The baseball season had begun and the Giants were playing in Manhattan at the Polo Ground, the Brooklyn Dodgers in Flatbush at Ebbets Field and the Yankees in the Bronx at Yankee Stadium. The racing season was underway at Jamaica Racetrack in Queens and Audax Minor kept readers abreast of the action in his regular feature “The Race Track.” In this issue he reported that “enough young hopefuls went wrong at Jamaica last week to fill a horse car back to Kentucky.” He also wrote that "as a man who has been jostled, elbowed, and stepped on by the crowd at Jamaica, I'm inclined to sympathize with a peripatetic horseplayer who calls the place Footsore Downs." He remembered “the old days of betting rings and bookmakers, when the handicappers often remarked after a race, ‘I had a savior on that one,’" meaning they had hedged their bets by also placing money on the favorite. If sports were not your thing, 45 tickets were available daily to the public for the meetings of the UN Security Council at the Bronx campus of Hunter College. The proceedings also were broadcast on WNYC.

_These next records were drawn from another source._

-- filtering a sorted deduplicated list = sorting the set that the filter carves out
lemma pv_filter_sorted (xs ys : List String) (q : String → Bool)
    (hxs : xs.Nodup) (hys : ys.Nodup)
    (hmem : ∀ x, x ∈ ys ↔ x ∈ xs ∧ q x = true) :
    (PySem.List.sorted xs (fun x => x) false).filter q
      = PySem.List.sorted ys (fun x => x) false := by
  have hperm : ((PySem.List.sorted xs (fun x => x) false).filter q).Perm ys := by
    rw [List.perm_ext_iff_of_nodup (List.Nodup.filter q ((PySem.List.sorted_perm xs (fun x => x) false).nodup_iff.mpr hxs)) hys]
    intro a
    simp [List.mem_filter, PySem.List.mem_sorted, hmem]
  have hpw : ((PySem.List.sorted xs (fun x => x) false).filter q).Pairwise (fun a b => a < b) := by
    have hle := PySem.List.sorted_pairwise xs (fun x => x)
    have hnd : (PySem.List.sorted xs (fun x => x) false).Nodup :=
      (PySem.List.sorted_perm xs (fun x => x) false).nodup_iff.mpr hxs
    have : (PySem.List.sorted xs (fun x => x) false).Pairwise (fun a b => a < b) := by
      have := hle.and (List.nodup_iff_pairwise_ne.mp hnd)
      exact this.imp (fun h => lt_of_le_of_ne h.1 h.2)
    exact this.filter q
  exact (PySem.List.sorted_eq_of_perm_of_pairwise_lt ys _ (fun x => x) hperm hpw).symm

-- ===== VERDICT (by name: the statement is the Claim_ definition above) =====
set_option maxHeartbeats 1000000 in
theorem compute_diff_against_template_spec : Claim_equal_compute_diff_against_template := by
  intro jd_text template_text _
  unfold Spec_compute_diff_against_template
  unfold compute_diff_against_template compute_diff_against_template_alt
  simp only [pv_filter_empty_split₀, pv_sortedUnique_eq]
  set jdS := PySem.Set.ofList (PySem.Str.split₀ (PySem.Str.lower jd_text)) with hjdS
  set tplS := PySem.Set.ofList (PySem.Str.split₀ (PySem.Str.lower template_text)) with htplS
  set jdL := PySem.List.sorted jdS (fun x => x) false with hjdL
  set tplL := PySem.List.sorted tplS (fun x => x) false with htplL
  have hjdP : jdL.Pairwise (· < ·) := by
    rw [hjdL, hjdS]; exact PySem.List.sorted_ofList_pairwise_lt _
  have htplP : tplL.Pairwise (· < ·) := by
    rw [htplL, htplS]; exact PySem.List.sorted_ofList_pairwise_lt _
  rw [pv_mergeLoop_spec jdL tplL [] [] [] hjdP htplP]
  simp only [List.nil_append]
  have hjdN : jdS.Nodup := PySem.Set.nodup_ofList _
  have htplN : tplS.Nodup := PySem.Set.nodup_ofList _
  rw [htplL, hjdL]
  rw [pv_filter_sorted tplS (PySem.Set.diff tplS jdS) _ htplN (PySem.Set.nodup_diff tplS jdS htplN)
      (by intro x; simp [PySem.Set.mem_diff, PySem.List.mem_sorted]),
    pv_filter_sorted jdS (PySem.Set.diff jdS tplS) _ hjdN (PySem.Set.nodup_diff jdS tplS hjdN)
      (by intro x; simp [PySem.Set.mem_diff, PySem.List.mem_sorted]),
    pv_filter_sorted jdS (PySem.Set.inter jdS tplS) _ hjdN (PySem.Set.nodup_inter jdS tplS hjdN)
      (by intro x; simp [PySem.Set.mem_inter, PySem.List.mem_sorted])]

Among the other radio highlights that week, according to The New Yorker, were Cardinal Spellman’s Easter address on WOR, the Saturday night broadcast of the Boston Symphony on WJZ and earlier that evening the Philadelphia Orchestra on WABC. On Sunday, classical music fans could listen to the CBS Symphony at 3 PM on WABC, the NBC Symphony on WEAF at 5 PM and the Ford Sunday Evening Hour at 8 PM on WJZ. Robert Casadesus on piano was the featured performer Monday at 9PM on WEAF. “Goings on About Town” also recommended the news commentary on WJZ of Elmer Davis, noted for his condemnation of the excesses of both Soviet aggression and the House Un-American Activities Committee, and Raymond Swing and, on Sundays, former mayor Fiorello LaGuardia.

Find it odd that the CBS Symphony was broadcasting on WABC? Well, WABC had been the call letters of the CBS Network station in New York before the ABC Network was formed in 1944. When the FCC ruled that a network could not have two stations in a single market, NBC divested itself of its second string stations, the Blue Network, which became the nucleus of the new ABC network. WJZ was the NBC Blue station in New York and it became the ABC affiliate. WEAF remained the NBC affiliate. Later in 1946 WABC became WCBS and WEAF became WNBC. WJZ did not become WABC until 1953.